This may help a bit;
http://techreport.com/reviews/2006q1/aiw-x1900/index.x?pg=1
The 'pipelines' are so called because most people count it based on everything including texture units (TMUs), but even nVidia has moved away from that method. And while the X1800 had 16 shader units and 16 pipelines, now they have uncuppled the equation (48shaders 16 'pipes') so that they can do more complex operations that may require multiple passes and save on transistor space.
Think about it like this.
If you have two design 48 full pipes and even 48 ROPs compared to the 48/16/16 design of the X1900 and the 24/24/16 design of the GF7900. Now consider that a full48 would likely require 2+X as much silicon/transistor, and therefore be much more expensive, and likely also have a lower yield based on simply percentages of failure (more transistors usually equal more failures/duds). So the X1900 looks to try to get some advanatage of the Full48 in a small package.
A simple scene just colour+z then the 48/48/48 machine outputs 48 pixels per clock cycle, the GF7 processes 24 pixels but can only output 16 to the screen, the X1800/1900 both also output 16 pixels.
Now a theroetical scene requires 48 operations however requiring 3 passes done progressively, this results in 16 final pixel output, both the X1900 and FULL48 perform at the same speed. The GF7800/7900 take 2x clock cycles or perhaps even loops depending on complexity) to perform the operation (staggered), and the X1800 takes 3x clock cycles to perform the operation.
Now nothing's ever that 'perfect for balancing, but it does show you how the newer design favours the complex design.

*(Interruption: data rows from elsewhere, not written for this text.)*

-- pv_equiv track=rewrite | github.com/luketibbott/leetcode | dist-candies.py | dist_candies
-- ===== SOURCE A (Python) =====
-- from collections import Counter
--
-- def dist_candies(candies):
--
--     # Lowest possible occurs when brother gets half and sister gets half
--     num_sister = len(set(candies))//2
--
--     num_candies = Counter(candies)
--
--     for candy in num_candies.keys():
--         num_this_candy = num_candies[candy]
--
--         if num_this_candy%2 == 1:
--             num_sister += 1
--
--     return num_sister
-- ===== SOURCE B (Python) =====
-- def dist_candies(candies):
--     # Sort, then one linear scan over runs of equal adjacent values:
--     # count distinct runs and runs of odd length; answer = distinct//2 + odd_runs.
--     s = sorted(candies)
--     distinct = 0
--     odd = 0
--     run = 0
--     prev = None
--     for x in s:
--         if run and x == prev:
--             run += 1
--         else:
--             distinct += 1
--             odd += run % 2
--             run = 1
--             prev = x
--     odd += run % 2
--     return distinct // 2 + odd
-- ===== Notes on version B (the rewrite author's own statement) =====
-- stated objective: alternative
-- what changed: Replaces the hash-based Counter frequency table by sorting followed by a single adjacent-run scan: runs of equal neighbours give the distinct count and the odd-frequency count, so no frequency table is ever built.
import Mathlib
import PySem

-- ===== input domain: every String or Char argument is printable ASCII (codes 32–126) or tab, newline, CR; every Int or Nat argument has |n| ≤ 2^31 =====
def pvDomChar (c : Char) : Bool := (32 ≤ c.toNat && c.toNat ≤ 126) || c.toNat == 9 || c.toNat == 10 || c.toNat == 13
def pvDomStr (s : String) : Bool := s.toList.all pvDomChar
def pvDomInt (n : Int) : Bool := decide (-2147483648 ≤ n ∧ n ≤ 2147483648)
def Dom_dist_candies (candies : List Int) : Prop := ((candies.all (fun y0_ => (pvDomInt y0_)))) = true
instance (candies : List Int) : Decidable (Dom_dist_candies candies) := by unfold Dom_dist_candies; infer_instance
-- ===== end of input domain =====

-- B replaces the Counter frequency table by sorting plus one adjacent-run scan (objective: alternative).

-- ===== PORT A =====
-- Port of A: len(set(candies))//2, then Counter(candies), then count odd frequencies.
-- (Counter's d[k] returns 0 for a missing key, so it is exactly Dict.getD k 0.)
def dist_candies (candies : List Int) : Int :=
  let num_sister : Int := PySem.Int.floordiv ((PySem.Set.ofList candies).length : Int) 2
  let num_candies : PySem.Dict Int Int := PySem.Dict.counter candies
  num_candies.keys.foldl (fun num_sister candy =>
    let num_this_candy := num_candies.getD candy 0
    if PySem.Int.mod num_this_candy 2 == 1 then num_sister + 1 else num_sister) num_sister

-- ===== PORT B =====
-- Loop body of B's for-loop: state = (distinct, odd, run, prev).
def pvStep (st : Int × Int × Int × Option Int) (x : Int) : Int × Int × Int × Option Int :=
  if st.2.2.1 ≠ 0 ∧ some x = st.2.2.2 then (st.1, st.2.1, st.2.2.1 + 1, st.2.2.2)
  else (st.1 + 1, st.2.1 + PySem.Int.mod st.2.2.1 2, 1, some x)

-- Port of B: sort, then a single pass detecting runs of equal adjacent values.
def dist_candies_alt (candies : List Int) : Int :=
  let s := PySem.List.sorted candies (fun v => v) false
  let st := s.foldl pvStep (0, 0, 0, none)
  PySem.Int.floordiv st.1 2 + (st.2.1 + PySem.Int.mod st.2.2.1 2)

-- ===== PRECONDITION & SPEC =====
def Spec_dist_candies (candies : List Int) (out : Int) : Prop := out = dist_candies_alt candies
instance (candies : List Int) (out : Int) : Decidable (Spec_dist_candies candies out) := by unfold Spec_dist_candies; infer_instance

-- ===== CLAIM (what is proved, stated in full; the proofs are below) =====
def Claim_equal_dist_candies : Prop := ∀ (candies : List Int), Dom_dist_candies candies → Spec_dist_candies candies (dist_candies candies)

-- ===== LEMMAS AND PROOFS =====

-- Reference run decomposition of a (sorted) list.
def runsRef : List Int → Int × Int
  | [] => (0, 0)
  | x :: t =>
    let t1 := t.takeWhile (fun y => y == x)
    let t2 := t.dropWhile (fun y => y == x)
    let p := runsRef t2
    (p.1 + 1, p.2 + PySem.Int.mod (1 + (t1.length : Int)) 2)
termination_by l => l.length
decreasing_by
  simp only [List.length_cons]
  exact Nat.lt_succ_of_le (t.dropWhile_sublist _).length_le

lemma runsRef_cons1 (x : Int) (t : List Int) :
    (runsRef (x :: t)).1 = (runsRef (t.dropWhile (fun y => y == x))).1 + 1 := by
  rw [runsRef]

lemma runsRef_cons2 (x : Int) (t : List Int) :
    (runsRef (x :: t)).2 = (runsRef (t.dropWhile (fun y => y == x))).2
      + PySem.Int.mod (1 + ((t.takeWhile (fun y => y == x)).length : Int)) 2 := by
  rw [runsRef]

lemma pvStep_absorb (k : Nat) (d o r : Int) (p : Int) (hr : 1 ≤ r) :
    (List.replicate k p).foldl pvStep (d, o, r, some p) = (d, o, r + (k : Int), some p) := by
  induction k generalizing r with
  | zero => simp
  | succ n ih =>
    rw [List.replicate_succ, List.foldl_cons]
    have hr0 : r ≠ 0 := by omega
    have h1 : pvStep (d, o, r, some p) p = (d, o, r + 1, some p) := by
      simp [pvStep, hr0]
    rw [h1, ih (r + 1) (by omega)]
    simp only [Prod.mk.injEq, true_and, and_true]
    push_cast
    ring

lemma takeWhile_eq_replicate (t : List Int) (x : Int) :
    t.takeWhile (fun y => y == x) = List.replicate (t.takeWhile (fun y => y == x)).length x := by
  apply List.eq_replicate_of_mem
  intro y hy
  have := List.mem_takeWhile_imp hy
  simpa using this

lemma foldl_run (t : List Int) (x d o : Int) :
    t.foldl pvStep (d, o, 1, some x)
      = (t.dropWhile (fun y => y == x)).foldl pvStep
          (d, o, 1 + ((t.takeWhile (fun y => y == x)).length : Int), some x) := by
  conv_lhs => rw [← List.takeWhile_append_dropWhile (p := fun y => y == x) (l := t)]
  rw [List.foldl_append]
  conv_lhs => rw [takeWhile_eq_replicate t x]
  rw [pvStep_absorb _ d o 1 x (by norm_num)]

lemma dropWhile_head_ne (t : List Int) (x y : Int) (t2 : List Int)
    (h : t.dropWhile (fun y => y == x) = y :: t2) : y ≠ x := by
  have := List.head?_dropWhile_not (fun y => y == x) t
  rw [h] at this
  simpa using this

lemma pvStep_main : ∀ (n : Nat) (t : List Int), t.length = n → ∀ (x d o : Int),
    (x :: t).Pairwise (· ≤ ·) →
    (t.foldl pvStep (d + 1, o, 1, some x)).1 = d + (runsRef (x :: t)).1 ∧
    (t.foldl pvStep (d + 1, o, 1, some x)).2.1
      + PySem.Int.mod (t.foldl pvStep (d + 1, o, 1, some x)).2.2.1 2
      = o + (runsRef (x :: t)).2 := by
  intro n
  induction n using Nat.strong_induction_on with
  | _ n ih =>
  intro t hn x d o hsort
  rw [foldl_run]
  cases ht2e : t.dropWhile (fun y => y == x) with
  | nil =>
    refine ⟨?_, ?_⟩
    · rw [runsRef_cons1, ht2e]
      show d + 1 = d + ((runsRef []).1 + 1)
      simp [runsRef]
    · rw [runsRef_cons2, ht2e]
      show o + PySem.Int.mod (1 + ((t.takeWhile (fun y => y == x)).length : Int)) 2
        = o + ((runsRef []).2 + PySem.Int.mod (1 + ((t.takeWhile (fun y => y == x)).length : Int)) 2)
      simp [runsRef]
  | cons y t2' =>
    have hyx : y ≠ x := dropWhile_head_ne t x y t2' ht2e
    have hstep : pvStep (d + 1, o, 1 + (((t.takeWhile (fun y => y == x)).length : Nat) : Int), some x) y
        = (d + 1 + 1, o + PySem.Int.mod (1 + (((t.takeWhile (fun y => y == x)).length : Nat) : Int)) 2, 1, some y) := by
      simp [pvStep, hyx]
    have hsort2 : (y :: t2').Pairwise (· ≤ ·) := by
      have ht' : t.Pairwise (· ≤ ·) := (List.pairwise_cons.mp hsort).2
      have h2 : (t.dropWhile (fun y => y == x)).Pairwise (· ≤ ·) :=
        List.Pairwise.sublist (t.dropWhile_sublist _) ht'
      rwa [ht2e] at h2
    have hlen : t2'.length < n := by
      have h1 : (t.dropWhile (fun y => y == x)).length ≤ t.length :=
        (t.dropWhile_sublist _).length_le
      rw [ht2e] at h1; simp at h1; omega
    obtain ⟨ih1, ih2⟩ := ih t2'.length hlen t2' rfl y (d + 1)
      (o + PySem.Int.mod (1 + (((t.takeWhile (fun y => y == x)).length : Nat) : Int)) 2) hsort2
    rw [List.foldl_cons, hstep]
    refine ⟨?_, ?_⟩
    · rw [ih1, runsRef_cons1 x t, ht2e]; ring
    · rw [ih2, runsRef_cons2 x t, ht2e]; ring

-- runsRef of a sorted list counts distinct values and odd-multiplicity values.
lemma runsRef_spec : ∀ (n : Nat) (l : List Int), l.length = n → l.Pairwise (· ≤ ·) →
    (runsRef l).1 = ((PySem.Set.ofList l).length : Int) ∧
    (runsRef l).2 = (((PySem.Set.ofList l).countP
        (fun v => PySem.Int.mod ((l.count v : Int)) 2 == 1)) : Int) := by
  intro n
  induction n using Nat.strong_induction_on with
  | _ n ih =>
  intro l hn hsort
  match l with
  | [] => simp [runsRef]
  | x :: t =>
    have hsplit : t = t.takeWhile (fun y => y == x) ++ t.dropWhile (fun y => y == x) :=
      (List.takeWhile_append_dropWhile).symm
    have ht1x : ∀ y ∈ t.takeWhile (fun y => y == x), y = x := by
      intro y hy
      have := List.mem_takeWhile_imp hy
      simpa using this
    have hsort' : t.Pairwise (· ≤ ·) := (List.pairwise_cons.mp hsort).2
    have hsort2 : (t.dropWhile (fun y => y == x)).Pairwise (· ≤ ·) :=
      List.Pairwise.sublist (t.dropWhile_sublist _) hsort'
    have hxt2 : x ∉ t.dropWhile (fun y => y == x) := by
      intro hx
      cases ht2e : t.dropWhile (fun y => y == x) with
      | nil => rw [ht2e] at hx; simp at hx
      | cons y t2' =>
        have hyx : y ≠ x := dropWhile_head_ne t x y t2' ht2e
        rw [ht2e] at hx
        have hsort2' : (y :: t2').Pairwise (· ≤ ·) := ht2e ▸ hsort2
        have hxle : ∀ z ∈ t2', y ≤ z := (List.pairwise_cons.mp hsort2').1
        have hyx2 : x ≤ y := by
          have hall := (List.pairwise_cons.mp hsort).1
          apply hall
          rw [hsplit, ht2e]; simp
        rcases List.mem_cons.mp hx with h | h
        · exact hyx h.symm
        · exact hyx (le_antisymm (hxle x h) hyx2)
    have hmem : ∀ y, y ∈ x :: t ↔ y ∈ (x :: t.dropWhile (fun y => y == x)) := by
      intro y
      constructor
      · intro hy
        rcases List.mem_cons.mp hy with h | h
        · simp [h]
        · rw [hsplit] at h
          rcases List.mem_append.mp h with h | h
          · simp [ht1x y h]
          · simp [h]
      · intro hy
        rcases List.mem_cons.mp hy with h | h
        · simp [h]
        · right; rw [hsplit]; exact List.mem_append.mpr (Or.inr h)
    have hperm : (PySem.Set.ofList (x :: t)).Perm (x :: PySem.Set.ofList (t.dropWhile (fun y => y == x))) := by
      rw [List.perm_ext_iff_of_nodup (PySem.Set.nodup_ofList _)
        (List.nodup_cons.mpr ⟨by simpa [PySem.Set.mem_ofList] using hxt2, PySem.Set.nodup_ofList _⟩)]
      intro a
      rw [PySem.Set.mem_ofList, hmem a]
      simp [PySem.Set.mem_ofList]
    have hcountx : (x :: t).count x = 1 + (t.takeWhile (fun y => y == x)).length := by
      rw [List.count_cons_self]
      conv_lhs => rw [hsplit]
      rw [List.count_append]
      have h1 : (t.takeWhile (fun y => y == x)).count x = (t.takeWhile (fun y => y == x)).length := by
        rw [List.count_eq_length]
        intro y hy; simp [ht1x y hy]
      have h2 : (t.dropWhile (fun y => y == x)).count x = 0 := List.count_eq_zero.mpr hxt2
      omega
    have hcountt2 : ∀ v ∈ t.dropWhile (fun y => y == x),
        (x :: t).count v = (t.dropWhile (fun y => y == x)).count v := by
      intro v hv
      have hvx : v ≠ x := fun h => hxt2 (h ▸ hv)
      have hcc : (x :: t).count v = t.count v := by
        simp [List.count_cons]
        exact fun h => hvx h.symm
      rw [hcc]
      conv_lhs => rw [hsplit]
      rw [List.count_append]
      have h1 : (t.takeWhile (fun y => y == x)).count v = 0 := by
        rw [List.count_eq_zero]
        intro hv1; exact hvx (ht1x v hv1)
      omega
    have hlen2 : (t.dropWhile (fun y => y == x)).length < n := by
      have h1 : (t.dropWhile (fun y => y == x)).length ≤ t.length :=
        (t.dropWhile_sublist _).length_le
      simp at hn; omega
    obtain ⟨ih1, ih2⟩ := ih (t.dropWhile (fun y => y == x)).length hlen2 _ rfl hsort2
    refine ⟨?_, ?_⟩
    · rw [runsRef_cons1, ih1, hperm.length_eq]
      simp
    · have hcongr : (PySem.Set.ofList (t.dropWhile (fun y => y == x))).countP
            (fun v => PySem.Int.mod (((x :: t).count v : Int)) 2 == 1)
          = (PySem.Set.ofList (t.dropWhile (fun y => y == x))).countP
            (fun v => PySem.Int.mod (((t.dropWhile (fun y => y == x)).count v : Int)) 2 == 1) := by
        apply List.countP_congr
        intro a ha
        rw [hcountt2 a ((PySem.Set.mem_ofList _ _).mp ha)]
      rw [runsRef_cons2 x t, hperm.countP_eq, List.countP_cons, hcongr, ih2, hcountx]
      have hm := PySem.Int.mod_natCast (1 + (t.takeWhile (fun y => y == x)).length) 2
      by_cases hodd : (1 + (t.takeWhile (fun y => y == x)).length) % 2 = 1
      · rw [hodd] at hm
        push_cast at hm ⊢
        rw [hm]
        simp
      · have h0 : (1 + (t.takeWhile (fun y => y == x)).length) % 2 = 0 := by omega
        rw [h0] at hm
        push_cast at hm ⊢
        rw [hm]
        simp

-- A reduces to the set/count formulation.
lemma A_val (candies : List Int) :
    dist_candies candies
      = PySem.Int.floordiv ((PySem.Set.ofList candies).length : Int) 2
        + (((PySem.Set.ofList candies).countP
            (fun v => PySem.Int.mod ((candies.count v : Int)) 2 == 1)) : Int) := by
  unfold dist_candies
  simp only [PySem.Dict.keys_counter, PySem.Dict.getD_counter]
  rw [PySem.List.foldl_if_add_one]

-- The two sides agree.
theorem dist_candies_eq (candies : List Int) : dist_candies candies = dist_candies_alt candies := by
  rw [A_val]
  unfold dist_candies_alt
  have hsorted : (PySem.List.sorted candies (fun v => v) false).Pairwise (· ≤ ·) := by
    have := PySem.List.sorted_pairwise (xs := candies) (key := fun v => v)
    simpa using this
  have hperm : (PySem.List.sorted candies (fun v => v) false).Perm candies :=
    PySem.List.sorted_perm candies (fun v => v) false
  have hsetperm : (PySem.Set.ofList (PySem.List.sorted candies (fun v => v) false)).Perm
      (PySem.Set.ofList candies) := by
    rw [List.perm_ext_iff_of_nodup (PySem.Set.nodup_ofList _) (PySem.Set.nodup_ofList _)]
    intro a
    rw [PySem.Set.mem_ofList, PySem.Set.mem_ofList]
    exact hperm.mem_iff
  cases hse : PySem.List.sorted candies (fun v => v) false with
  | nil =>
    have hc : candies = [] := by
      have h := hperm
      rw [hse] at h
      exact h.symm.eq_nil
    subst hc
    decide
  | cons x t =>
    rw [hse] at hsorted hperm hsetperm
    dsimp only
    have h0 : (x :: t).foldl pvStep (0, 0, 0, none) = t.foldl pvStep (0 + 1, 0, 1, some x) := by
      rw [List.foldl_cons]
      simp [pvStep]
    obtain ⟨h1, h2⟩ := pvStep_main t.length t rfl x 0 0 hsorted
    obtain ⟨r1, r2⟩ := runsRef_spec (x :: t).length (x :: t) rfl hsorted
    have hlen : (PySem.Set.ofList (x :: t)).length = (PySem.Set.ofList candies).length :=
      hsetperm.length_eq
    have hcnt : (PySem.Set.ofList (x :: t)).countP (fun v => PySem.Int.mod (((x :: t).count v : Int)) 2 == 1)
        = (PySem.Set.ofList candies).countP (fun v => PySem.Int.mod ((candies.count v : Int)) 2 == 1) := by
      rw [hsetperm.countP_eq]
      apply List.countP_congr
      intro a _
      rw [hperm.count_eq a]
    rw [h0, h1, r1, hlen]
    have h3 : (t.foldl pvStep (0 + 1, 0, 1, some x)).2.1
        + PySem.Int.mod (t.foldl pvStep (0 + 1, 0, 1, some x)).2.2.1 2
        = ((PySem.Set.ofList candies).countP (fun v => PySem.Int.mod ((candies.count v : Int)) 2 == 1) : Int) := by
      rw [h2, r2, hcnt]; ring
    rw [h3]
    norm_num

-- ===== VERDICT (by name: the statement is the Claim_ definition above) =====
theorem dist_candies_spec : Claim_equal_dist_candies := by
  intro candies _
  exact dist_candies_eq candies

The problem is balancing what is most important. nV was favouring the textyre side of the equation having more TMUs in their 'unbalanced' designs (starting with the GF6600), ATi's unbalance design favours pixel shaders. Both have the same number of ROPs so therefore at the very simplest they can only output the same number. Now the future design like the R600 will involve a more unified design where the Pixel and vertex # is changeable depending on requirements/load. Ufortunately the ROP # remains 16 (or so rumour has it) and the TMU number is also rumoured to be fixed at 16, this means that in order to outperform clock for clock the R600 needs more complex scenes than the X1900 and 1800 before it, and if it's a texture heavy situation it would even favour the older GF7800/7900 design (and likely G80) because they are able to do more texture ops per clock (likely the R600 will be faster than the GF7800/7900 so overall may still favour the R600, but it wouldn't be as 'efficient' let's say).